Health officials said they had found cases of Tamiflu-resistant swine flu along the US border with Mexico, as India and South Africa announced their first deaths from the A(H1N1) virus.

"We have found resistance to Tamiflu on the border. We have observed some cases, few to be sure, in El Paso and close to McAllen, Texas," said Maria Teresa Cerqueira, head of the Pan-American Health Organization office in La Jolla, California.

Cases of A(H1N1) that were resistant to the anti-viral medicine have now been found in the United States, Canada, Denmark, Hong Kong and Japan.

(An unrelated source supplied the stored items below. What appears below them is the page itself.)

-- pv_equiv track=rewrite | github.com/loveAlakazam/Sneaking_Algorithm | 2018-2019/level1/크레인인형뽑기.py | solution
-- ===== SOURCE A (Python) =====
-- def solution(board, moves):
--     stack=[]
--     answer = 0
--
--     # 인형 나열
--     maps={}
--     lenb=len(board)
--     for c in range(lenb):
--         maps[c]=[]
--         for r in range(lenb):
--             if board[r][c]!=0:
--                 maps[c].append(board[r][c])
--         maps[c]=maps[c][::-1]
--
--
--     for m in moves:
--         # 스택이 비어있지 않다면
--         if len(maps[m-1])>0:
--             #maps[m]에서 인형을 하나 꺼낸다.
--             x=maps[m-1][-1]
--
--             # 스택이 비어있지 않다면
--             if len(stack)>0:
--                 s= stack[-1]
--                 #인형과 stack 맨위에있는 인형이 서로 같다면
--                 if x==s:
--                     answer+=1
--                     maps[m-1].pop()
--                     stack.pop()
--
--                 #다르다면
--                 else:
--                     stack.append(x)
--                     maps[m-1].pop()
--
--
--             # 스택이 비어있다면
--             else:
--                 stack.append(x)
--                 maps[m-1].pop()
--
--     return 2*answer
-- ===== SOURCE B (Python) =====
-- def solution(board, moves):
--     n = len(board)
--     ptr = [0] * n          # per-column count of rows already consumed
--     stack = []
--     pairs = 0
--     for m in moves:
--         c = m - 1
--         r = ptr[c]
--         while r < n and board[r][c] == 0:
--             r += 1
--         if r < n:
--             ptr[c] = r + 1
--             x = board[r][c]
--             if stack and stack[-1] == x:
--                 stack.pop()
--                 pairs += 1
--             else:
--                 stack.append(x)
--     return 2 * pairs
-- ===== Notes on version B (the rewrite author's own statement) =====
-- stated objective: alternative
-- what changed: B drops A's precomputed dict of reversed per-column stacks and instead keeps a per-column consumed-row pointer, scanning the untouched board downward on demand at each move; the pairing stack and doubled count are maintained in the same single pass over moves.
import Mathlib
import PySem

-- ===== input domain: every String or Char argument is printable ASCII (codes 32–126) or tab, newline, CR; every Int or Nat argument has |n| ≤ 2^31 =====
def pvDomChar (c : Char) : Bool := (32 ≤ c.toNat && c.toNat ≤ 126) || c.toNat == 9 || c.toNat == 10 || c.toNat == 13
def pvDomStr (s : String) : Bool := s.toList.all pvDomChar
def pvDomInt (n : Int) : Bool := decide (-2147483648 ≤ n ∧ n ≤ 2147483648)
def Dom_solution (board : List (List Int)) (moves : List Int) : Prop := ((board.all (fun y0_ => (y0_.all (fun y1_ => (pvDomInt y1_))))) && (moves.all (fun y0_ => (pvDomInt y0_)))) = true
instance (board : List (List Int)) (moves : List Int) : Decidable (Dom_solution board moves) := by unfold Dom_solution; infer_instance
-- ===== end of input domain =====

-- B drops A's precomputed dict of reversed per-column stacks for a per-column consumed-row
-- pointer that scans the untouched board downward on demand (objective: alternative).

-- ===== PORT A =====
-- board[r][c]; both indices lie in range(len(board)) under Pre_solution, where pyGetD is exact
def pyCellA (board : List (List Int)) (r c : Int) : Int :=
  PySem.List.pyGetD (PySem.List.pyGetD board r []) c 0

-- A's two nested 'for' loops: maps[c] = reversed non-zero entries of column c
def buildMaps (board : List (List Int)) : PySem.Dict Int (List Int) :=
  (PySem.List.pyRange 0 (PySem.List.len board) 1).foldl (fun d c =>
    let col := (PySem.List.pyRange 0 (PySem.List.len board) 1).foldl
      (fun acc r => if pyCellA board r c ≠ 0 then acc ++ [pyCellA board r c] else acc) []
    d.insert c ((PySem.List.slice? col none none (-1)).getD []))   -- maps[c] = maps[c][::-1]
    PySem.Dict.empty

-- the body of A's 'for m in moves' loop; state = (maps, stack, answer)
def stepA (st : PySem.Dict Int (List Int) × List Int × Int) (m : Int) :
    PySem.Dict Int (List Int) × List Int × Int :=
  let col := st.1.getD (m-1) []          -- maps[m-1]; the key exists under Pre_solution
  if col.length > 0 then
    let x := PySem.List.pyGetD col (-1) 0       -- maps[m-1][-1]
    if st.2.1.length > 0 then
      let s := PySem.List.pyGetD st.2.1 (-1) 0  -- stack[-1]
      if x = s then (st.1.insert (m-1) col.dropLast, (st.2.1.dropLast, st.2.2 + 1))
      else (st.1.insert (m-1) col.dropLast, (st.2.1 ++ [x], st.2.2))
    else (st.1.insert (m-1) col.dropLast, (st.2.1 ++ [x], st.2.2))
  else st

def solution (board : List (List Int)) (moves : List Int) : Int :=
  2 * (moves.foldl stepA (buildMaps board, ([], 0))).2.2

-- ===== PORT B =====
-- board[r][c] for natural in-range indices (exact under Pre_solution)
def cellB (board : List (List Int)) (r c : Nat) : Int := (board.getD r []).getD c 0

-- B's 'while r < n and board[r][c] == 0: r += 1' loop
def bScan (board : List (List Int)) (c r n : Nat) : Nat :=
  if h : r < n then (if cellB board r c = 0 then bScan board c (r+1) n else r) else r
termination_by n - r

-- the body of B's 'for m in moves' loop; state = (ptr, stack, pairs)
def stepB (board : List (List Int)) (n : Nat) (st : List Nat × List Int × Int) (m : Int) :
    List Nat × List Int × Int :=
  let c := (m - 1).toNat                 -- m ≥ 1 under Pre_solution
  let r := bScan board c (st.1.getD c 0) n
  if r < n then
    let x := cellB board r c
    if st.2.1.getLast? = some x then     -- 'stack and stack[-1] == x'
      (st.1.set c (r + 1), (st.2.1.dropLast, st.2.2 + 1))
    else
      (st.1.set c (r + 1), (st.2.1 ++ [x], st.2.2))
  else st

def solution_alt (board : List (List Int)) (moves : List Int) : Int :=
  2 * (moves.foldl (stepB board board.length) (List.replicate board.length 0, ([], 0))).2.2

-- ===== PRECONDITION & SPEC =====
-- Pre_solution is exactly where the Python A returns: A raises IndexError when some row is
-- shorter than len(board), and KeyError on a move outside 1..len(board) (maps[m-1] missing).
def Pre_solution (board : List (List Int)) (moves : List Int) : Prop :=
  (∀ row ∈ board, board.length ≤ row.length) ∧
  (∀ m ∈ moves, 1 ≤ m ∧ m ≤ (board.length : Int))
instance (board : List (List Int)) (moves : List Int) : Decidable (Pre_solution board moves) := by
  unfold Pre_solution; infer_instance

def pvWitness_solution : List (List Int) × List Int := ([[0, 1], [2, 1]], [1, 2, 2])

def Spec_solution (board : List (List Int)) (moves : List Int) (out : Int) : Prop := out = solution_alt board moves
instance (board : List (List Int)) (moves : List Int) (out : Int) : Decidable (Spec_solution board moves out) := by unfold Spec_solution; infer_instance

-- ===== CLAIM (what is proved, stated in full; the proofs are below) =====
def Claim_equal_solution : Prop := ∀ (board : List (List Int)) (moves : List Int), Dom_solution board moves → Pre_solution board moves → Spec_solution board moves (solution board moves)

-- ===== LEMMAS AND PROOFS =====

-- the non-zero entries of column c among rows k, k+1, …
def colTail (board : List (List Int)) (c k : Nat) : List Int :=
  ((board.drop k).map (fun row => row.getD c 0)).filter (fun v => decide (v ≠ 0))

theorem colTail_of_le (board : List (List Int)) (c k : Nat) (h : board.length ≤ k) :
    colTail board c k = [] := by
  simp [colTail, List.drop_eq_nil_of_le h]

theorem colTail_succ (board : List (List Int)) (c k : Nat) (h : k < board.length) :
    colTail board c k =
      if cellB board k c = 0 then colTail board c (k+1)
      else cellB board k c :: colTail board c (k+1) := by
  have hd : board.drop k = board[k] :: board.drop (k+1) := List.drop_eq_getElem_cons h
  have hg : board.getD k [] = board[k] := List.getD_eq_getElem board [] h
  simp only [colTail, hd, cellB, hg, List.map_cons, List.filter_cons]
  split_ifs with h1 h2 h2 <;> simp_all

Experts had gathered in La Jolla on Monday to discuss the response to the outbreak, and warned that resistant strains were likely emerging because of overuse of antivirals like Tamiflu.

"In the United States Tamiflu is sold with a prescription, but in Mexico and Canada it is sold freely and taken at the first sneeze. Then, when it is really needed, it doesn't work," said Cerqueira.

The Tamiflu-resistant cases were reported as South Africa and India both announced their first fatalities from the A(H1N1) virus, which emerged in Mexico in April and has since spread worldwide, gaining pandemic status.

In South Africa, health authorities said Ruan Muller, a 22-year-old student at Stellenbosch University near Cape Town, had died after contracting the virus.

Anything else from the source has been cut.